Donor and Recipient Testing of Human Leukocyte Antigens

Two methods prevent graft rejection from an allogeneic transplant:

Lymphocyte microcytotoxicity testing has been used by laboratories for the detection of Class I and II molecules for many years. Lymphocytes are obtained from the peripheral blood and separated by centrifugation with a Ficoll-Hypaque gradient. The HLA phenotype is determined by incubating the lymphocytes in a microtiter plate with complement and antibodies to specific HLA antigens. HLA typing sera can be obtained from the sera of immunized individuals, including patients with multiple births, multi-transfused patients, and transplant recipients. Reagent manufacturers have developed monoclonal typing sera to improve specificity and reduce cross-reactivity, which may result in typing errors or difficulty determining tissue type.

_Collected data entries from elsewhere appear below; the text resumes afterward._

-- pv_equiv track=rewrite | github.com/0KC02/Portfolio-Projects | Web browser/browser_config.py | get_file_type_description
-- ===== SOURCE A (Python) =====
-- MIME_TYPES = {
--     'text/html': 'HTML Document',
--     'text/plain': 'Text Document',
--     'text/css': 'CSS Stylesheet',
--     'text/javascript': 'JavaScript File',
--     'application/json': 'JSON Document',
--     'application/xml': 'XML Document',
--     'image/jpeg': 'JPEG Image',
--     'image/png': 'PNG Image',
--     'image/gif': 'GIF Image',
--     'image/svg+xml': 'SVG Image',
--     'application/pdf': 'PDF Document',
--     'application/zip': 'ZIP Archive',
-- }
--
-- def get_file_type_description(filename):
--     """Get description for file type"""
--     ext = '.' + filename.split('.')[-1].lower()
--     for mime_type, description in MIME_TYPES.items():
--         if ext in ['.html', '.htm'] and 'html' in mime_type:
--             return description
--         elif ext in ['.txt'] and 'plain' in mime_type:
--             return description
--         elif ext in ['.css'] and 'css' in mime_type:
--             return description
--         elif ext in ['.js'] and 'javascript' in mime_type:
--             return description
--     return 'Unknown File Type'
-- ===== SOURCE B (Python) =====
-- _EXT_DESCRIPTIONS = {
--     '.html': 'HTML Document',
--     '.htm': 'HTML Document',
--     '.txt': 'Text Document',
--     '.css': 'CSS Stylesheet',
--     '.js': 'JavaScript File',
-- }
--
-- def get_file_type_description(filename):
--     """Get description for file type"""
--     ext = '.' + filename.split('.')[-1].lower()
--     return _EXT_DESCRIPTIONS.get(ext, 'Unknown File Type')
-- ===== Notes on version B (the rewrite author's own statement) =====
-- stated objective: simpler
-- what changed: Replaced the loop over the 12-entry MIME_TYPES dict and its four-way branch cascade with a single 5-entry extension-to-description table consulted by one .get lookup.
import Mathlib
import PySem

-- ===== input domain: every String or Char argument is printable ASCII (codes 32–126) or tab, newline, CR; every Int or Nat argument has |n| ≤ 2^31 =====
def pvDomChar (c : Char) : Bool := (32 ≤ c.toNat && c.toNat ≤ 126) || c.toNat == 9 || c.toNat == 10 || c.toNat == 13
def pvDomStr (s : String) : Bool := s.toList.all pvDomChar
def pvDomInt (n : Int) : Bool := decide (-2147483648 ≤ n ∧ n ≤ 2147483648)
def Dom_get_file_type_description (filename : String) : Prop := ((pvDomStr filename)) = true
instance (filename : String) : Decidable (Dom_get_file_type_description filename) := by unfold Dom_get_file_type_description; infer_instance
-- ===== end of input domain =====

-- B replaces A's scan over MIME_TYPES and its branch cascade with one extension→description table lookup (simpler).

-- ===== PORT A =====
def pvMimeTypes : List (String × String) :=
  [("text/html", "HTML Document"), ("text/plain", "Text Document"),
   ("text/css", "CSS Stylesheet"), ("text/javascript", "JavaScript File"),
   ("application/json", "JSON Document"), ("application/xml", "XML Document"),
   ("image/jpeg", "JPEG Image"), ("image/png", "PNG Image"),
   ("image/gif", "GIF Image"), ("image/svg+xml", "SVG Image"),
   ("application/pdf", "PDF Document"), ("application/zip", "ZIP Archive")]

-- the for-loop over MIME_TYPES.items() with its branch cascade, returning at the first hit
def pvLoopA (ext : String) : List (String × String) → String
  | [] => "Unknown File Type"
  | (mimeType, description) :: rest =>
    if (ext = ".html" ∨ ext = ".htm") ∧ PySem.Str.isIn "html" mimeType then description
    else if ext = ".txt" ∧ PySem.Str.isIn "plain" mimeType then description
    else if ext = ".css" ∧ PySem.Str.isIn "css" mimeType then description
    else if ext = ".js" ∧ PySem.Str.isIn "javascript" mimeType then description
    else pvLoopA ext rest

def get_file_type_description (filename : String) : String :=
  -- ext = '.' + filename.split('.')[-1].lower()  (sep '.' ≠ '' so split? is some, and the split list is never empty, so the two getD defaults are unreachable)
  let ext := "." ++ PySem.Str.lower ((((PySem.Str.split? filename ".").getD []).getLast?).getD "")
  pvLoopA ext pvMimeTypes

-- ===== PORT B =====
def pvExtDescriptions : PySem.Dict String String := PySem.Dict.ofList
  [(".html", "HTML Document"), (".htm", "HTML Document"), (".txt", "Text Document"),
   (".css", "CSS Stylesheet"), (".js", "JavaScript File")]

def get_file_type_description_alt (filename : String) : String :=
  let ext := "." ++ PySem.Str.lower ((((PySem.Str.split? filename ".").getD []).getLast?).getD "")
  PySem.Dict.getD pvExtDescriptions ext "Unknown File Type"

-- ===== PRECONDITION & SPEC =====
def Spec_get_file_type_description (filename : String) (out : String) : Prop := out = get_file_type_description_alt filename
instance (filename : String) (out : String) : Decidable (Spec_get_file_type_description filename out) := by unfold Spec_get_file_type_description; infer_instance

-- ===== CLAIM (what is proved, stated in full; the proofs are below) =====
def Claim_equal_get_file_type_description : Prop := ∀ (filename : String), Dom_get_file_type_description filename → Spec_get_file_type_description filename (get_file_type_description filename)

-- ===== LEMMAS AND PROOFS =====

-- for ANY extension string, A's scan over MIME_TYPES and B's table lookup give the same answer
theorem pvLoop_eq_table (ext : String) :
    pvLoopA ext pvMimeTypes = PySem.Dict.getD pvExtDescriptions ext "Unknown File Type" := by
  by_cases h1 : ext = ".html"
  · subst h1; decide
  by_cases h2 : ext = ".htm"
  · subst h2; decide
  by_cases h3 : ext = ".txt"
  · subst h3; decide
  by_cases h4 : ext = ".css"
  · subst h4; decide
  by_cases h5 : ext = ".js"
  · subst h5; decide
  · simp [pvLoopA, pvMimeTypes, pvExtDescriptions, PySem.Dict.ofList, PySem.Dict.update,
      List.foldl, PySem.Dict.getD_insert, PySem.Dict.getD_empty, h1, h2, h3, h4, h5]

-- ===== VERDICT (by name: the statement is the Claim_ definition above) =====
theorem get_file_type_description_spec : Claim_equal_get_file_type_description := by
  intro filename _
  unfold Spec_get_file_type_description get_file_type_description get_file_type_description_alt
  exact pvLoop_eq_table _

If the lymphocytes carry a molecule recognized by the antibody, the antibody will bind to the cell, and the cell will be lysed. A fluorescent compound such as ethidium bromide is added to detect lysis, and fluorescence is measured. Reactions are graded based on the percentage of lysis. Although this seems straightforward, interpreting and assigning the HLA type can be difficult and requires highly experienced laboratory personnel for accurate results.

Mixed lymphocyte culture reactions can identify discrepancies in the HLA class II loci, which traditional microcytotoxicity testing may not detect. The recipient’s lymphocytes are mixed with the potential donor’s and incubated. The donor’s lymphocytes have been treated so that they will not increase in the presence of the recipient’s lymphocytes. A radioactive DNA compound is added to the mixture. If the recipient’s lymphocytes react to the donor lymphocytes, they will uptake the DNA and their radioactivity can be measured, which is a measure of the responsiveness of the recipient’s lymphocytes to the donor’s cells. This technique has been used to identify the best donor among several potentially matched donors. Unfortunately, this assay is very labor-intensive and costly.

HLA typing by PCR has become the standard testing methodology for genotyping hematopoietic transplant donors and recipients—the first methods utilized were PCR-sequence-specific oligonucleotide primers (SSOP) and sequence-based typing. Newer methods using next-generation sequencing (NGS) have increased the resolution and accuracy of HLA genotyping. They also enable the detection of other classes of HLA antigens. A higher resolution is required for progenitor cell transplants because the immune system is transferred from the donor to the recipient. As these methods have developed, more alleles of HLA antigens have also been discovered, increasing the ability to match donors with recipients successfully. Newer methods have also changed testing requirements for specimens. Early testing required blood samples from potential donors. This reduced the number of potential donors due to the costs involved in collecting and storing specimens and donor’s reluctance to have their blood drawn. Today, bone marrow registry drives use buccal swabs to collect prospective donor DNA.

Volunteers joining a bone marrow registry, such as the National Marrow Registry, are usually typed for HLA-A, B, C, and DRB1 loci using an intermediate resolution method. If they match a patient searching for a donor, the prospective donor is retested by a higher-resolution method. This approach reduces the cost of initial genotyping of unrelated donors. However, this also delays the transplantation process and may affect the success of an HSC transplant. Newer methods under development may replace this two-step process and ensure that patients receive their transplants as early as possible.